In the entries that follow, the first line to write out is the one containing "updG (groups.map Prod.snd) coll", and the last is the one containing "have hlt : i < groups.length := by". Reproduce that stretch exactly, with nothing before or after it.

[Excerpts from a dataset]
● ● ● ●
-- pv_equiv track=rewrite | github.com/Mikael2983/OC-P12_Develop_secure_back-end_architecture_with_Python_and_SQL | epic_event/render_engine.py | _replace_blocks
-- ===== SOURCE A (Python) =====
-- from typing import Any, Dict, List, Optional, Tuple, Union
--
-- Context = Dict[str, Any]
--
-- def _replace_blocks(parsed: List[str], context: Context) -> List[str]:
--     """Replaces block placeholders in a base template with child overrides.
--
--     Args:
--         parsed: Parsed parts from base template.
--         context: Block content from child template.
--
--     Returns:
--         A list of parts with replaced blocks.
--     """
--     result = []
--     i = 0
--     while i < len(parsed):
--         part = parsed[i]
--         if "{% block" in part:
--             block_name = part.split()[2]
--             i += 1
--             while i < len(parsed) and "endblock" not in parsed[i]:
--                 i += 1
--             i += 1  # skip endblock
--             if block_name in context:
--                 result.extend(context[block_name])
--             continue
--         result.append(part)
--         i += 1
--     return result
-- ===== SOURCE B (Python) =====
-- def _replace_blocks(parsed, context):
--     """Divide-and-slice recursion: slice around the first block region, recurse on the tail."""
--     for i, part in enumerate(parsed):
--         if "{% block" in part:
--             name = part.split()[2]
--             repl = list(context[name]) if name in context else []
--             j = next((k for k in range(i + 1, len(parsed)) if "endblock" in parsed[k]),
--                      len(parsed))
--             return parsed[:i] + repl + _replace_blocks(parsed[j + 1:], context)
--     return list(parsed)
-- ===== Notes on version B (the rewrite author's own statement) =====
-- stated objective: alternative
-- what changed: Replaced A's imperative index-walking while-loop (with nested endblock-skipping inner loop and a result accumulator) by a recursive divide-and-slice decomposition: locate the first block marker and its closing endblock by index search, return prefix-slice + override + recursive call on the tail slice.
-- outside the precondition, e.g. on _replace_blocks(['{% block x %}', '{% block', '{% endblock %}'], {}): A returns [], B returns []
import Mathlib
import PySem

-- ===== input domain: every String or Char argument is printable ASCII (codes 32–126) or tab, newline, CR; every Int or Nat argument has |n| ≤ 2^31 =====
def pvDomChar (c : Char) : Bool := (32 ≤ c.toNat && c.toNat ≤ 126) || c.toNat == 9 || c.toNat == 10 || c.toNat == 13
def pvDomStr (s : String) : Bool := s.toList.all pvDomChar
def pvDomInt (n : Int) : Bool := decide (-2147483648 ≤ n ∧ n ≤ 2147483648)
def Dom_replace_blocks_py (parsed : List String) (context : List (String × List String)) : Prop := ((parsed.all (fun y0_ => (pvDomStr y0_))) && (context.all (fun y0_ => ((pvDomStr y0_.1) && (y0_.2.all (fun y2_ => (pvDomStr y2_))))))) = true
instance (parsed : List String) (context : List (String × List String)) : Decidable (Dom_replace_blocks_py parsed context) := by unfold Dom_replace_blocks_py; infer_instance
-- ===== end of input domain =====

-- B replaces A's imperative index-walking while-loop (with its nested endblock-skipping inner
-- loop and result accumulator) by a recursive divide-and-slice decomposition: find the first
-- block marker and its closing endblock by index search, return prefix + override + recursion
-- on the tail slice. Same output, same O(n) cost.

-- ===== PORT A =====
-- inner while loop: advance i until a part containing "endblock", then one more ("skip endblock")
def pyASkip : List String → List String
  | [] => []
  | p :: rest => if PySem.Str.isIn "endblock" p then rest else pyASkip rest

-- needed by pyALoop's decreasing_by
theorem pyASkip_length_le (l : List String) : (pyASkip l).length ≤ l.length := by
  induction l with
  | nil => simp [pyASkip]
  | cons p rest ih =>
    simp only [pyASkip]
    split
    · simp
    · exact Nat.le_succ_of_le ih

-- outer while loop over the remaining suffix of parsed
def pyALoop (ctx : PySem.Dict String (List String)) : List String → List String
  | [] => []
  | p :: rest =>
    if PySem.Str.isIn "{% block" p then
      -- block_name = part.split()[2]  (Pre_ guarantees the index is in range)
      let name := PySem.List.pyGetD (PySem.Str.split₀ p) 2 ""
      (if ctx.contains name then ctx.getD name [] else []) ++ pyALoop ctx (pyASkip rest)
    else
      p :: pyALoop ctx rest
  termination_by l => l.length
  decreasing_by
  · exact Nat.lt_succ_of_le (pyASkip_length_le rest)
  · simp

def replace_blocks_py (parsed : List String) (context : List (String × List String)) : List String :=
  pyALoop (PySem.Dict.ofList context) parsed

-- ===== PORT B =====
def pyBMarker (p : String) : Bool := PySem.Str.isIn "{% block" p
def pyBEnd (p : String) : Bool := PySem.Str.isIn "endblock" p

-- Source B: find first block-start index i (the for/enumerate search); if none, return a copy;
-- else find the first endblock index j after i (the `next(range…)` search; j = remaining
-- length when absent), and return parsed[:i] + repl + recursion on parsed[j+1:].
-- List.findIdx returns parsed.length when no marker exists, hence the bound test.
def replace_blocks_py_alt (parsed : List String) (context : List (String × List String)) : List String :=
  let i := parsed.findIdx pyBMarker
  if hn : i < parsed.length then
    let part := parsed.getD i ""            -- parsed[i]; in range by hn
    let name := PySem.List.pyGetD (PySem.Str.split₀ part) 2 ""
    let ctx := PySem.Dict.ofList context
    let repl := if ctx.contains name then ctx.getD name [] else []
    let after := parsed.drop (i + 1)
    let j := after.findIdx pyBEnd           -- relative index of endblock; = after.length if none
    parsed.take i ++ repl ++ replace_blocks_py_alt (after.drop (j + 1)) context
  else parsed
  termination_by parsed.length
  decreasing_by
    simp only [List.length_drop]
    omega

-- ===== PRECONDITION & SPEC =====
-- Pre_ excludes inputs where some part containing "{% block" has fewer than 3 whitespace tokens:
-- on such a part `part.split()[2]` raises IndexError in both A and B when the part is reached
-- (this slightly over-excludes malformed markers that only occur inside a skipped region).
def Pre_replace_blocks_py (parsed : List String) (context : List (String × List String)) : Prop :=
  ∀ part ∈ parsed, PySem.Str.isIn "{% block" part = true → 3 ≤ (PySem.Str.split₀ part).length
instance (parsed : List String) (context : List (String × List String)) : Decidable (Pre_replace_blocks_py parsed context) := by unfold Pre_replace_blocks_py; infer_instance
def pvWitness_replace_blocks_py : List String × (List (String × List String)) :=
  (["<h1>", "{% block content %}", "default", "{% endblock %}", "<p>tail</p>"], [("content", ["override"])])

def Spec_replace_blocks_py (parsed : List String) (context : List (String × List String)) (out : List String) : Prop := out = replace_blocks_py_alt parsed context
instance (parsed : List String) (context : List (String × List String)) (out : List String) : Decidable (Spec_replace_blocks_py parsed context out) := by unfold Spec_replace_blocks_py; infer_instance

-- ===== CLAIM (what is proved, stated in full; the proofs are below) =====
def Claim_equal_replace_blocks_py : Prop := ∀ (parsed : List String) (context : List (String × List String)), Dom_replace_blocks_py parsed context → Pre_replace_blocks_py parsed context → Spec_replace_blocks_py parsed context (replace_blocks_py parsed context)

-- ===== LEMMAS AND PROOFS =====

-- A's inner skip loop is "drop past the first endblock" (drop everything if there is none).
theorem pyASkip_eq_drop (l : List String) : pyASkip l = l.drop (l.findIdx pyBEnd + 1) := by
  induction l with
  | nil => simp [pyASkip]
  | cons p rest ih =>
    by_cases he : PySem.Str.isIn "endblock" p = true
    · simp only [pyASkip, he, if_pos, List.findIdx_cons, pyBEnd, cond_true]
      rfl
    · simp only [pyASkip, he, Bool.false_eq_true, if_neg, not_false_iff, List.findIdx_cons,
        pyBEnd, cond_false, ih]
      rfl

-- Unfolding B at a non-marker head: the head passes straight through.
theorem alt_cons_not_marker (p : String) (rest : List String) (context : List (String × List String))
    (hp : pyBMarker p = false) :
    replace_blocks_py_alt (p :: rest) context = p :: replace_blocks_py_alt rest context := by
  rw [replace_blocks_py_alt, replace_blocks_py_alt]
  simp only [List.findIdx_cons, hp, cond_false, List.length_cons]
  by_cases hlt : rest.findIdx pyBMarker < rest.length
  · rw [dif_pos (by omega), dif_pos hlt]
    simp only [List.take_succ_cons, List.getD_cons_succ, List.drop_succ_cons, List.cons_append]
  · rw [dif_neg (by omega), dif_neg hlt]

-- Unfolding B at a marker head.
theorem alt_cons_marker (p : String) (rest : List String) (context : List (String × List String))
    (hp : pyBMarker p = true) :
    replace_blocks_py_alt (p :: rest) context =
      (if (PySem.Dict.ofList context).contains (PySem.List.pyGetD (PySem.Str.split₀ p) 2 "") then
        (PySem.Dict.ofList context).getD (PySem.List.pyGetD (PySem.Str.split₀ p) 2 "") [] else []) ++
      replace_blocks_py_alt (rest.drop (rest.findIdx pyBEnd + 1)) context := by
  rw [replace_blocks_py_alt]
  simp only [List.findIdx_cons, hp, cond_true, List.length_cons]
  rw [dif_pos (by omega)]
  simp only [List.take_zero, List.getD_cons_zero, List.drop_succ_cons, List.nil_append,
    List.drop_zero]

-- Main equivalence, by strong induction on the length of the part list.
theorem pyALoop_eq_alt (context : List (String × List String)) :
    ∀ (n : Nat) (l : List String), l.length ≤ n →
      pyALoop (PySem.Dict.ofList context) l = replace_blocks_py_alt l context := by
  intro n
  induction n with
  | zero =>
    intro l hl
    have : l = [] := List.length_eq_zero_iff.mp (Nat.le_zero.mp hl)
    subst this
    rw [pyALoop, replace_blocks_py_alt]
    simp
  | succ n ih =>
    intro l hl
    cases l with
    | nil =>
      rw [pyALoop, replace_blocks_py_alt]
      simp
    | cons p rest =>
      by_cases hp : pyBMarker p = true
      · rw [pyALoop, alt_cons_marker p rest context hp]
        have hp' : PySem.Str.isIn "{% block" p = true := hp
        simp only [hp', if_pos, pyASkip_eq_drop]
        congr 1
        exact ih _ (by
          have := List.length_drop (l := rest) (i := rest.findIdx pyBEnd + 1)
          simp only [List.length_cons] at hl
          omega)
      · rw [pyALoop, alt_cons_not_marker p rest context (by simpa using hp)]
        have hp' : ¬ PySem.Str.isIn "{% block" p = true := hp
        simp only [hp', if_neg, Bool.false_eq_true, not_false_iff]
        congr 1
        exact ih _ (by simp at hl; omega)

-- ===== VERDICT (by name: the statement is the Claim_ definition above) =====
theorem replace_blocks_py_spec : Claim_equal_replace_blocks_py := by
  intro parsed context _ _
  unfold Spec_replace_blocks_py replace_blocks_py
  exact pyALoop_eq_alt context parsed.length parsed le_rfl
-- pv_equiv track=rewrite | github.com/DarkShadow4/Python | Python 3/Olimpiada_2020/Preparacion/recuento_votos.py | get_the_chosen_ones
-- ===== SOURCE A (Python) =====
-- def get_the_chosen_ones(candidates, p): # de momento no lo hace en orden alfabético si hay empate
--     the_chosen_ones = []
--     for chosen_number in range(p):
--         found = False
--         for key, value in sorted(candidates.items(), key=lambda x:x[0]): # as I sort the tuple alphabetically, i do not need to worry about sorting
--                                                                          # a stalemate case
--             if value == max(candidates.values()) and not found:
--                 the_chosen_ones.append(key)
--                 found = True
--                 del candidates[key]
--     return(the_chosen_ones)
-- ===== SOURCE B (Python) =====
-- def get_the_chosen_ones(candidates, p):
--     # One sort by (-votes, name) replaces A's p rounds of sort + repeated max scans.
--     order = sorted(candidates, key=lambda k: (-candidates[k], k))
--     chosen = order[:p] if p > 0 else []
--     for k in chosen:  # reproduce A's mutation of the argument
--         del candidates[k]
--     return chosen
-- ===== Notes on version B (the rewrite author's own statement) =====
-- stated objective: faster
-- what changed: A runs p rounds, each re-sorting the dict alphabetically and recomputing max(values) for every item; B sorts the keys once by (-votes, name) and returns the first p of them (deleting them from the dict like A does).
import Mathlib
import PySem

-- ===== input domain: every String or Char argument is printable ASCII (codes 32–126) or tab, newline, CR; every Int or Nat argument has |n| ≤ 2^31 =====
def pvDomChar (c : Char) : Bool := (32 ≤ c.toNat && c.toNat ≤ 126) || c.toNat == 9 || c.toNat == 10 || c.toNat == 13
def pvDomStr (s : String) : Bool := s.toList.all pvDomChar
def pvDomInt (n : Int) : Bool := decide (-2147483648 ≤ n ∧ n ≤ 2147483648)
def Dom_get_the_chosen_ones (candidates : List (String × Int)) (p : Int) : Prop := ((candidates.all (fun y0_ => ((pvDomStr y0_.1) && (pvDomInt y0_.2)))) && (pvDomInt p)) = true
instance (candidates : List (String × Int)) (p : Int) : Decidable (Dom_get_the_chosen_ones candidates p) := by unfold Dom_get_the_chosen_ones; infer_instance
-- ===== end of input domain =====

-- B replaces A's p rounds of (sort + a max-scan per item) by ONE sort by (-votes, name) and a
-- prefix take; both Pythons delete the chosen keys from `candidates` (same observable mutation),
-- the equivalence proved here is about the RETURN value.

-- ===== PORT A =====
-- inner loop body: 'if value == max(candidates.values()) and not found: append; found = True; del candidates[key]'
-- (the 'none' branch of the match is Python's ValueError on max of an empty dict — unreachable, because the
--  dict can only become empty after its last snapshot item was consumed)
def pvInnerStep (st2 : Bool × PySem.Dict String Int × List String) (kv : String × Int) :
    Bool × PySem.Dict String Int × List String :=
  if ((match PySem.List.max? st2.2.1.values (fun v => v) with
       | some m => kv.2 == m
       | none => false) && !st2.1)
  then (true, st2.2.1.erase kv.1, st2.2.2 ++ [kv.1])
  else st2

-- one pass of 'for chosen_number in range(p)': sort the items alphabetically, scan them with the found flag
def pvRound (st : PySem.Dict String Int × List String) : PySem.Dict String Int × List String :=
  ((PySem.List.sorted st.1.items (fun kv => kv.1)).foldl pvInnerStep (false, st.1, st.2)).2

def get_the_chosen_ones (candidates : List (String × Int)) (p : Int) : List String :=
  ((PySem.List.pyRange 0 p 1).foldl (fun st _ => pvRound st) (PySem.Dict.mk candidates, [])).2
lemma fold_eq : ∀ (coll : List (Int × List String)) (groups : List (List Int × String)) (index : PySem.Dict String Nat),
    (∀ p ∈ coll, p.2 ≠ []) →
    (∀ f, index.get? f = posOf (groups.map Prod.snd) f) →
    (coll.foldl fgLoop (groups, index)).1 =
      updG (groups.map Prod.snd) coll 0 groups
        ++ feature_grouper (coll.filter (fun p => decide (minPos (groups.map Prod.snd) p.2 = none))) := by
  intro coll
  induction coll with
  | nil =>
    intro groups index _ _
    simp only [List.foldl_nil, List.filter_nil, feature_grouper_nil, List.append_nil]
    rw [updG_nil_coll]
  | cons p rest ih =>
    obtain ⟨e, fs⟩ := p
    intro groups index hpre hinv
    have hprerest : ∀ q ∈ rest, q.2 ≠ [] := fun q hq => hpre q (List.mem_cons_of_mem _ hq)
    have hfs : fs ≠ [] := hpre (e, fs) (List.mem_cons_self)
    have hidxs : fs.filterMap (fun f => index.get? f) = fs.filterMap (posOf (groups.map Prod.snd)) :=
      List.filterMap_congr (fun f _ => hinv f)
    have hmin : (fs.filterMap (fun f => index.get? f)).min? = minPos (groups.map Prod.snd) fs := by
      unfold minPos; rw [hidxs]
    rw [List.foldl_cons]
    cases hm : minPos (groups.map Prod.snd) fs with
    | some i =>
      have hloop : fgLoop (groups, index) (e, fs) = (groups.modify i (fun g => (g.1 ++ [e], g.2)), index) := by
        unfold fgLoop
        rw [show ((e, fs).2.filterMap (fun f => (groups, index).2.get? f)).min? = some i from by rw [← hm, ← hmin]]
      rw [hloop]
      have hlt : i < groups.length := by
        have := minPos_some_lt hm; simpa using this
      rw [ih _ index hprerest (by intro f; rw [hinv f, snd_modify]), snd_modify]
      rw [← updG_modify _ fs e rest i groups 0 (by simpa using hm) hlt]
      congr 1
      rw [List.filter_cons]
      simp [hm]
    | none =>
      cases fs with
      | nil => exact absurd rfl hfs
      | cons f0 ftail =>
        have hf0 : posOf (groups.map Prod.snd) f0 = none :=
          minPos_none_iff.mp hm f0 (List.mem_cons_self)
        have hloop : fgLoop (groups, index) (e, f0 :: ftail) = (groups ++ [([e], f0)], index.insert f0 groups.length) := by
          unfold fgLoop
          rw [show ((e, f0 :: ftail).2.filterMap (fun f => (groups, index).2.get? f)).min? = none from by rw [← hm, ← hmin]]
        rw [hloop]
        have hsnd : ((groups ++ [([e], f0)]).map Prod.snd) = groups.map Prod.snd ++ [f0] := by simp
        have hinv' : ∀ f, (index.insert f0 groups.length).get? f = posOf ((groups ++ [([e], f0)]).map Prod.snd) f := by
          intro f
          rw [hsnd, PySem.Dict.get?_insert, posOf_append1, hinv f]
          by_cases hff : f = f0
          · subst hff
            rw [hf0]
            simp
          · rw [if_neg hff, if_neg hff, Option.or_none]
        rw [ih _ _ hprerest hinv', hsnd, updG_append]
        have hglen : (groups.map Prod.snd).length = groups.length := by simp
        -- the three filter identities
        have hA : updG (groups.map Prod.snd ++ [f0]) rest 0 groups
            = updG (groups.map Prod.snd) ((e, f0 :: ftail) :: rest) 0 groups := by
          refine updG_ext groups 0 (fun j _ hj => ?_)
          rw [assigned_cons_ne e rest (by rw [hm]; simp)]
          refine assigned_congr (fun p _ => ?_)
          exact minPos_ext_lt_iff hf0 (by omega)
        have hB : assigned (groups.map Prod.snd ++ [f0]) rest (0 + groups.length)
            = ((rest.filter (fun p => decide (minPos (groups.map Prod.snd) p.2 = none))).filter
                (fun f => f.2.contains f0)).map Prod.fst := by
          unfold assigned
          rw [List.filter_filter]
          congr 1
          refine List.filter_congr (fun p _ => ?_)
          rw [Bool.eq_iff_iff]
          simp only [Nat.zero_add, ← hglen, minPos_ext_len_iff hf0, Bool.and_eq_true,
            decide_eq_true_eq, List.contains_iff_mem]
          tauto
        have hC : rest.filter (fun p => decide (minPos (groups.map Prod.snd ++ [f0]) p.2 = none))
            = (rest.filter (fun p => decide (minPos (groups.map Prod.snd) p.2 = none))).filter
                (fun f => !(f.2.contains f0)) := by
          rw [List.filter_filter]
          refine List.filter_congr (fun p _ => ?_)
          rw [Bool.eq_iff_iff]
          simp only [minPos_ext_none_iff hf0, Bool.and_eq_true, decide_eq_true_eq,
            Bool.not_eq_true']
          constructor
          · rintro ⟨h1, h2⟩; exact ⟨by simpa using h2, h1⟩
          · rintro ⟨h1, h2⟩; exact ⟨h2, by simpa using h1⟩
        rw [hA, hB, hC]
        have hhead : List.filter (fun p => decide (minPos (groups.map Prod.snd) p.2 = none)) ((e, f0 :: ftail) :: rest)
            = (e, f0 :: ftail) :: rest.filter (fun p => decide (minPos (groups.map Prod.snd) p.2 = none)) := by
          rw [List.filter_cons, if_pos (by simp [hm])]
        rw [hhead, feature_grouper_cons]
        simp [List.append_assoc]

-- ===== VERDICT (by name: the statement is the Claim_ definition above) =====
theorem feature_grouper_spec : Claim_equal_feature_grouper := by
  intro coll _hdom hpre
  unfold Spec_feature_grouper feature_grouper_alt
  rw [fold_eq coll [] PySem.Dict.empty hpre (by intro f; simp [PySem.Dict.get?_empty, posOf])]
  simp only [List.map_nil]
  rw [show updG [] coll 0 [] = [] from rfl, List.nil_append]
  congr 1
  rw [List.filter_eq_self.mpr]
  intro p _
  simp [minPos_nil]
● ● ● ●
**RESULT FOR THIS TASK**
      updG (groups.map Prod.snd) coll 0 groups
        ++ feature_grouper (coll.filter (fun p => decide (minPos (groups.map Prod.snd) p.2 = none))) := by
  intro coll
  induction coll with
  | nil =>
    intro groups index _ _
    simp only [List.foldl_nil, List.filter_nil, feature_grouper_nil, List.append_nil]
    rw [updG_nil_coll]
  | cons p rest ih =>
    obtain ⟨e, fs⟩ := p
    intro groups index hpre hinv
    have hprerest : ∀ q ∈ rest, q.2 ≠ [] := fun q hq => hpre q (List.mem_cons_of_mem _ hq)
    have hfs : fs ≠ [] := hpre (e, fs) (List.mem_cons_self)
    have hidxs : fs.filterMap (fun f => index.get? f) = fs.filterMap (posOf (groups.map Prod.snd)) :=
      List.filterMap_congr (fun f _ => hinv f)
    have hmin : (fs.filterMap (fun f => index.get? f)).min? = minPos (groups.map Prod.snd) fs := by
      unfold minPos; rw [hidxs]
    rw [List.foldl_cons]
    cases hm : minPos (groups.map Prod.snd) fs with
    | some i =>
      have hloop : fgLoop (groups, index) (e, fs) = (groups.modify i (fun g => (g.1 ++ [e], g.2)), index) := by
        unfold fgLoop
        rw [show ((e, fs).2.filterMap (fun f => (groups, index).2.get? f)).min? = some i from by rw [← hm, ← hmin]]
      rw [hloop]
      have hlt : i < groups.length := by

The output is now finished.